About this task> Please print the data that follows, keeping every line exact.
=-=-=
-- pv_equiv track=rewrite | github.com/gluon/AbletonLive11_MIDIRemoteScripts | ableton/v2/control_surface/elements/display_data_source.py | adjust_string
-- ===== SOURCE A (Python) =====
-- def adjust_string(original, length):
--     u"""
--     Brings the string to the given length by either removing
--     characters or adding spaces. The algorithm is adopted from ede's
--     old implementation for the Mackie.
--     """
--     length = int(length)
--     assert length > 0
--     resulting_string = original
--     if len(resulting_string) > length:
--         unit_db = resulting_string.endswith(u'dB') and resulting_string.find(u'.') != -1
--         if len(resulting_string.strip()) > length and unit_db:
--             resulting_string = resulting_string[:-2]
--         if len(resulting_string) > length:
--             for char in (u' ', u'_', u'i', u'o', u'u', u'e', u'a'):
--                 offset = 0 if char == u' ' else 1
--                 while len(resulting_string) > length and resulting_string.rfind(char, offset) > 0:
--                     char_pos = resulting_string.rfind(char, offset)
--                     resulting_string = resulting_string[:char_pos] + resulting_string[char_pos + 1:]
--
--             resulting_string = resulting_string[:length]
--     if len(resulting_string) < length:
--         resulting_string = resulting_string.ljust(length)
--     return resulting_string
-- ===== SOURCE B (Python) =====
-- def adjust_string(original, length):
--     """Same result as the original, but each priority class (' _iouea') is
--     handled in a single right-to-left pass instead of repeated rfind+rebuild."""
--     length = int(length)
--     assert length > 0
--     s = original
--     if len(s) > length:
--         if len(s.strip()) > length and s.endswith('dB') and '.' in s:
--             s = s[:-2]
--         if len(s) > length:
--             head, tail = s[0], s[1:]
--             excess = len(s) - length
--             for ch in ' _iouea':
--                 if excess == 0:
--                     break
--                 k = excess
--                 buf = []
--                 for c in reversed(tail):
--                     if k and c == ch:
--                         k -= 1
--                     else:
--                         buf.append(c)
--                 excess = k
--                 tail = ''.join(reversed(buf))
--             s = (head + tail)[:length]
--     return s.ljust(length)
-- ===== Notes on version B (the rewrite author's own statement) =====
-- stated objective: faster
-- what changed: Instead of repeatedly calling rfind and rebuilding the string for every removed character, B splits off the head once and, for each priority class, removes up to the remaining excess of that character's occurrences in a single right-to-left pass.
import Mathlib
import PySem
=-=-=
Your response>
-- pv_equiv track=rewrite | github.com/gluon/AbletonLive11_MIDIRemoteScripts | ableton/v2/control_surface/elements/display_data_source.py | adjust_string
-- ===== SOURCE A (Python) =====
-- def adjust_string(original, length):
--     u"""
--     Brings the string to the given length by either removing
--     characters or adding spaces. The algorithm is adopted from ede's
--     old implementation for the Mackie.
--     """
--     length = int(length)
--     assert length > 0
--     resulting_string = original
--     if len(resulting_string) > length:
--         unit_db = resulting_string.endswith(u'dB') and resulting_string.find(u'.') != -1
--         if len(resulting_string.strip()) > length and unit_db:
--             resulting_string = resulting_string[:-2]
--         if len(resulting_string) > length:
--             for char in (u' ', u'_', u'i', u'o', u'u', u'e', u'a'):
--                 offset = 0 if char == u' ' else 1
--                 while len(resulting_string) > length and resulting_string.rfind(char, offset) > 0:
--                     char_pos = resulting_string.rfind(char, offset)
--                     resulting_string = resulting_string[:char_pos] + resulting_string[char_pos + 1:]
--
--             resulting_string = resulting_string[:length]
--     if len(resulting_string) < length:
--         resulting_string = resulting_string.ljust(length)
--     return resulting_string
-- ===== SOURCE B (Python) =====
-- def adjust_string(original, length):
--     """Same result as the original, but each priority class (' _iouea') is
--     handled in a single right-to-left pass instead of repeated rfind+rebuild."""
--     length = int(length)
--     assert length > 0
--     s = original
--     if len(s) > length:
--         if len(s.strip()) > length and s.endswith('dB') and '.' in s:
--             s = s[:-2]
--         if len(s) > length:
--             head, tail = s[0], s[1:]
--             excess = len(s) - length
--             for ch in ' _iouea':
--                 if excess == 0:
--                     break
--                 k = excess
--                 buf = []
--                 for c in reversed(tail):
--                     if k and c == ch:
--                         k -= 1
--                     else:
--                         buf.append(c)
--                 excess = k
--                 tail = ''.join(reversed(buf))
--             s = (head + tail)[:length]
--     return s.ljust(length)
-- ===== Notes on version B (the rewrite author's own statement) =====
-- stated objective: faster
-- what changed: Instead of repeatedly calling rfind and rebuilding the string for every removed character, B splits off the head once and, for each priority class, removes up to the remaining excess of that character's occurrences in a single right-to-left pass.
import Mathlib
import PySem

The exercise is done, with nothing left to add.